------ Records to process ------
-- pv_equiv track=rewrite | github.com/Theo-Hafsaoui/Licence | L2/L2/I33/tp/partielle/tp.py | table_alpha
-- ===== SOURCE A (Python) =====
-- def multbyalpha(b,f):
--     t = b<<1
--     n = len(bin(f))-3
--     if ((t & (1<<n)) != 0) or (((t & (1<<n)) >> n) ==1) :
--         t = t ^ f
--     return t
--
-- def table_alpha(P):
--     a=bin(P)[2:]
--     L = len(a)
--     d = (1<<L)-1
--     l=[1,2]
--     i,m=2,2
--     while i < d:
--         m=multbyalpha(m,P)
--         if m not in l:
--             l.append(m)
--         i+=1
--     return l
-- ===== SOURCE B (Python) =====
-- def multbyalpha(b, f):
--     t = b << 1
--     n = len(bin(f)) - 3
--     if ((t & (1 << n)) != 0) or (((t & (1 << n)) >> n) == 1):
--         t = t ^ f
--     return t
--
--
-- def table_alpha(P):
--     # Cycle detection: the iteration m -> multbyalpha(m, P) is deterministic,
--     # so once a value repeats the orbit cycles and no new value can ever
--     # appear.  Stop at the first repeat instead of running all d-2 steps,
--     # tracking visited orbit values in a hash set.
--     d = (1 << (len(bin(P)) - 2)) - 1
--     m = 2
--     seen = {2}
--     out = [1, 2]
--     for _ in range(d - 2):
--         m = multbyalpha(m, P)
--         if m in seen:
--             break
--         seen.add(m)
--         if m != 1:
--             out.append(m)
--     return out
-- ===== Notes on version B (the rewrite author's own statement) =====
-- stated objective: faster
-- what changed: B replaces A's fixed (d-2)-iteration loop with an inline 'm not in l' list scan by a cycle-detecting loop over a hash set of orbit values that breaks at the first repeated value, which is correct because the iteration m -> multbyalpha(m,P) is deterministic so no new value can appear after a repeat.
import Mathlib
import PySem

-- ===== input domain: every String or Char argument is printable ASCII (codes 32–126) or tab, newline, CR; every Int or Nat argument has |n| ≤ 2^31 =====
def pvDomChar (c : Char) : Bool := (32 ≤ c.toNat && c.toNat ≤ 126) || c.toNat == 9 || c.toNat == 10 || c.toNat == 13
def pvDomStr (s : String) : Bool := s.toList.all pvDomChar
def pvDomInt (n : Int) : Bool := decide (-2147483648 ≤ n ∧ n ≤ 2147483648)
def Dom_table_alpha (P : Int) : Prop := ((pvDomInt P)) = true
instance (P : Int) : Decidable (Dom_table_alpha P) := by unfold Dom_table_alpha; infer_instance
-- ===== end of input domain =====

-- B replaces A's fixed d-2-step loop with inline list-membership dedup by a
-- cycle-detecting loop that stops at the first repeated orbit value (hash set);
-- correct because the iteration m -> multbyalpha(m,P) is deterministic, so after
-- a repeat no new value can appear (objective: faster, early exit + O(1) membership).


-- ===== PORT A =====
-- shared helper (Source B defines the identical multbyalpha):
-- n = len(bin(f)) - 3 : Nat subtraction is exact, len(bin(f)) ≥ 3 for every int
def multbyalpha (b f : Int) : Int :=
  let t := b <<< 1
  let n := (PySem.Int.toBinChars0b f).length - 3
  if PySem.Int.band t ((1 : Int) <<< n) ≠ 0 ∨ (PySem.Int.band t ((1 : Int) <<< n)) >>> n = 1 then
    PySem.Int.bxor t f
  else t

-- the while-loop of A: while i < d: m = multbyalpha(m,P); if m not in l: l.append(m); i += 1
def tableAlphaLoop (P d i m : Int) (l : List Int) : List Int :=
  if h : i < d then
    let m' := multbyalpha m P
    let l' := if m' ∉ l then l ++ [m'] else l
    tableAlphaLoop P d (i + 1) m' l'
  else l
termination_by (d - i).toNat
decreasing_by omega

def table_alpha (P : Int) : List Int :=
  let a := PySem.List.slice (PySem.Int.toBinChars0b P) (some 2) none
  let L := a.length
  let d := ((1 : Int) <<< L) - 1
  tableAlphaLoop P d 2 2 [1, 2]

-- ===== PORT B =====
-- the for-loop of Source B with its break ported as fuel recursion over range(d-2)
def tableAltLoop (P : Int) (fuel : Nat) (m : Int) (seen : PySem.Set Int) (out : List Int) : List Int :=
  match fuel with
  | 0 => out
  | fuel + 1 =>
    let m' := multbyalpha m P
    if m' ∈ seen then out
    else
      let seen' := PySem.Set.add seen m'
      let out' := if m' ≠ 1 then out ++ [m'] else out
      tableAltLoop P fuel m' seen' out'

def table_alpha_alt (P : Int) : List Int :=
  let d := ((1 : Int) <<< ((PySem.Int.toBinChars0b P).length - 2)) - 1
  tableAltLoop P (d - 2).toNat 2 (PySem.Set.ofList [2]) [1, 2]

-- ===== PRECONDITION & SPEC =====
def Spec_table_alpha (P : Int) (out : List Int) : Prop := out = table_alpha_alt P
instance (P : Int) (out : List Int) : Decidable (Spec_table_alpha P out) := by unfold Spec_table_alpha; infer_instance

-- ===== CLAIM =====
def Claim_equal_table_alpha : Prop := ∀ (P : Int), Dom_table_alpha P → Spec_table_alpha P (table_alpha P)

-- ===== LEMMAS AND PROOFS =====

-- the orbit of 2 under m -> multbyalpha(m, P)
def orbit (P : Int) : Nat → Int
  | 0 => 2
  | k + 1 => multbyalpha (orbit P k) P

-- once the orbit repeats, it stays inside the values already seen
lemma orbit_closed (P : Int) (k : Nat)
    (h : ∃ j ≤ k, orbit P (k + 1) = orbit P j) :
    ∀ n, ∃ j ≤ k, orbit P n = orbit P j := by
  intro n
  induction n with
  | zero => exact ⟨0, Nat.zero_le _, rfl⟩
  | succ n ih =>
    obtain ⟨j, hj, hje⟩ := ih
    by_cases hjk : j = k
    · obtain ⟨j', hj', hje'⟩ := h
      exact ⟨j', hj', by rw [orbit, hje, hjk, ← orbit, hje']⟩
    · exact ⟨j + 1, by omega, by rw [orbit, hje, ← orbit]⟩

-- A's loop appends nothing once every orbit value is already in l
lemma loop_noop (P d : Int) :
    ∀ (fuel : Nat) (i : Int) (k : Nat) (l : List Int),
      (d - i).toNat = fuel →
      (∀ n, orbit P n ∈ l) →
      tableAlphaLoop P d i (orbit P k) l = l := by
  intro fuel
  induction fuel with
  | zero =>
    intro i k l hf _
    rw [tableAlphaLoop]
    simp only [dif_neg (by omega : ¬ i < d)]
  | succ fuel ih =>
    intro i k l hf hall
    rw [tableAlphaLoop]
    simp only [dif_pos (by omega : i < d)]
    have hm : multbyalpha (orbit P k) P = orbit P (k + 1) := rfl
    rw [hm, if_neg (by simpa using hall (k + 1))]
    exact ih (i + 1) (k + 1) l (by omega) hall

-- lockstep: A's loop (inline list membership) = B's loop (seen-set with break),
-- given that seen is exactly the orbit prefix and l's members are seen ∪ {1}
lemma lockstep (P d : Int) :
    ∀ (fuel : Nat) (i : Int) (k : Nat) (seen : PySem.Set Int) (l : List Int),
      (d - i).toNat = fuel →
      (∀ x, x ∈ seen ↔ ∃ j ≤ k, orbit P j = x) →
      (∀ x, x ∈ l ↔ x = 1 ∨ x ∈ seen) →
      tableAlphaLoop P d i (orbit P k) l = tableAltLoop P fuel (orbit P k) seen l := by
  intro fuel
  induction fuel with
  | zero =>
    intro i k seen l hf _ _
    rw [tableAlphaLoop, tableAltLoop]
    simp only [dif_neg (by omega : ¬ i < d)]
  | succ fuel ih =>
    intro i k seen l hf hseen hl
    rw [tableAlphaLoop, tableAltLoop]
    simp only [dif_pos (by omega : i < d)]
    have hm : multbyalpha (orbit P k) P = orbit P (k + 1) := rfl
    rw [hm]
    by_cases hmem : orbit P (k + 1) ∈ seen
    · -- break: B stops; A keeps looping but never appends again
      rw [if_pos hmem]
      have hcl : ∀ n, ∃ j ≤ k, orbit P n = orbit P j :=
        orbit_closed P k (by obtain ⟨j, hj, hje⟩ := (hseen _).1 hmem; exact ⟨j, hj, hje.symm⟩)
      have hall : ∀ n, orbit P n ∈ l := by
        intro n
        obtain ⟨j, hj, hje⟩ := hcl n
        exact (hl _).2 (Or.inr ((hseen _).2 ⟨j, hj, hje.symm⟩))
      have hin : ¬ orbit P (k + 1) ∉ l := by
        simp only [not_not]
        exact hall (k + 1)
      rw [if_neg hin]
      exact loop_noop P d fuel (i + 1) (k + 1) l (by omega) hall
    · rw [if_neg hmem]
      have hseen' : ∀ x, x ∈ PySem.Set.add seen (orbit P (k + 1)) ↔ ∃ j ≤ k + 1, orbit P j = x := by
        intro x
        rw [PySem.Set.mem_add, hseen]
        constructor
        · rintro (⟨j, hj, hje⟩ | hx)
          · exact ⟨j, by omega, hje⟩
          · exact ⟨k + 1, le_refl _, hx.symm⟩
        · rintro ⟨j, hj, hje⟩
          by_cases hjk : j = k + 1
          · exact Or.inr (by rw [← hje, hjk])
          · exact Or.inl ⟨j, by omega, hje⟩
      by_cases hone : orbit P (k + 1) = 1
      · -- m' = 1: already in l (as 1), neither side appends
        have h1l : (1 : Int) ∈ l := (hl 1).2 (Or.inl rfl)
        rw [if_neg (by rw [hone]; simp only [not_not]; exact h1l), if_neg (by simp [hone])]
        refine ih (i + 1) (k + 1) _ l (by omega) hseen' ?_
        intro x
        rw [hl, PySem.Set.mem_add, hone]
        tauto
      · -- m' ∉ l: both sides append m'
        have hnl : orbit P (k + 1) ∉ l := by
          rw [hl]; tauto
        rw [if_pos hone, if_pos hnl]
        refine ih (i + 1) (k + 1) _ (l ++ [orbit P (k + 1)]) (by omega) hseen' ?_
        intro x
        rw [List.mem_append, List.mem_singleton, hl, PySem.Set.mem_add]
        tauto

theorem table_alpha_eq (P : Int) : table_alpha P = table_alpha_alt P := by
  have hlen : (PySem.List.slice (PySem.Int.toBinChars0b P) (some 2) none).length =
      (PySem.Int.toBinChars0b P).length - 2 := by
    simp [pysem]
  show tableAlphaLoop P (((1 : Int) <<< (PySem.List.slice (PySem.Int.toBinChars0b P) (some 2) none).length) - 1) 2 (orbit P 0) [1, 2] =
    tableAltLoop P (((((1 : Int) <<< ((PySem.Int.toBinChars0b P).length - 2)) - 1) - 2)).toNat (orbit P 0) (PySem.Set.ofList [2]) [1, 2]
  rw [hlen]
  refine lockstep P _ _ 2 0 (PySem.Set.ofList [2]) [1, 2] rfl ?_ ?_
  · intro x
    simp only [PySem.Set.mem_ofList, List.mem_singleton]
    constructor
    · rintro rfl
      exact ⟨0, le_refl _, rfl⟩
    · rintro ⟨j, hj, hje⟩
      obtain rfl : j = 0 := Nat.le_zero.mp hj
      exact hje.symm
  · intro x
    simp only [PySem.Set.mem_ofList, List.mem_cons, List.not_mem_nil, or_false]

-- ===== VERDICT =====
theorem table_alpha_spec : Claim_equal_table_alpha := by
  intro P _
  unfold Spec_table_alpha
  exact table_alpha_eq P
------
Using the entries above, return exactly the lines from the line with "-- the while-loop" to the line with "induction n with", counting both of those lines.

Exercise output:
-- the while-loop of A: while i < d: m = multbyalpha(m,P); if m not in l: l.append(m); i += 1
def tableAlphaLoop (P d i m : Int) (l : List Int) : List Int :=
  if h : i < d then
    let m' := multbyalpha m P
    let l' := if m' ∉ l then l ++ [m'] else l
    tableAlphaLoop P d (i + 1) m' l'
  else l
termination_by (d - i).toNat
decreasing_by omega

def table_alpha (P : Int) : List Int :=
  let a := PySem.List.slice (PySem.Int.toBinChars0b P) (some 2) none
  let L := a.length
  let d := ((1 : Int) <<< L) - 1
  tableAlphaLoop P d 2 2 [1, 2]

-- ===== PORT B =====
-- the for-loop of Source B with its break ported as fuel recursion over range(d-2)
def tableAltLoop (P : Int) (fuel : Nat) (m : Int) (seen : PySem.Set Int) (out : List Int) : List Int :=
  match fuel with
  | 0 => out
  | fuel + 1 =>
    let m' := multbyalpha m P
    if m' ∈ seen then out
    else
      let seen' := PySem.Set.add seen m'
      let out' := if m' ≠ 1 then out ++ [m'] else out
      tableAltLoop P fuel m' seen' out'

def table_alpha_alt (P : Int) : List Int :=
  let d := ((1 : Int) <<< ((PySem.Int.toBinChars0b P).length - 2)) - 1
  tableAltLoop P (d - 2).toNat 2 (PySem.Set.ofList [2]) [1, 2]

-- ===== PRECONDITION & SPEC =====
def Spec_table_alpha (P : Int) (out : List Int) : Prop := out = table_alpha_alt P
instance (P : Int) (out : List Int) : Decidable (Spec_table_alpha P out) := by unfold Spec_table_alpha; infer_instance

-- ===== CLAIM =====
def Claim_equal_table_alpha : Prop := ∀ (P : Int), Dom_table_alpha P → Spec_table_alpha P (table_alpha P)

-- ===== LEMMAS AND PROOFS =====

-- the orbit of 2 under m -> multbyalpha(m, P)
def orbit (P : Int) : Nat → Int
  | 0 => 2
  | k + 1 => multbyalpha (orbit P k) P

-- once the orbit repeats, it stays inside the values already seen
lemma orbit_closed (P : Int) (k : Nat)
    (h : ∃ j ≤ k, orbit P (k + 1) = orbit P j) :
    ∀ n, ∃ j ≤ k, orbit P n = orbit P j := by
  intro n
  induction n with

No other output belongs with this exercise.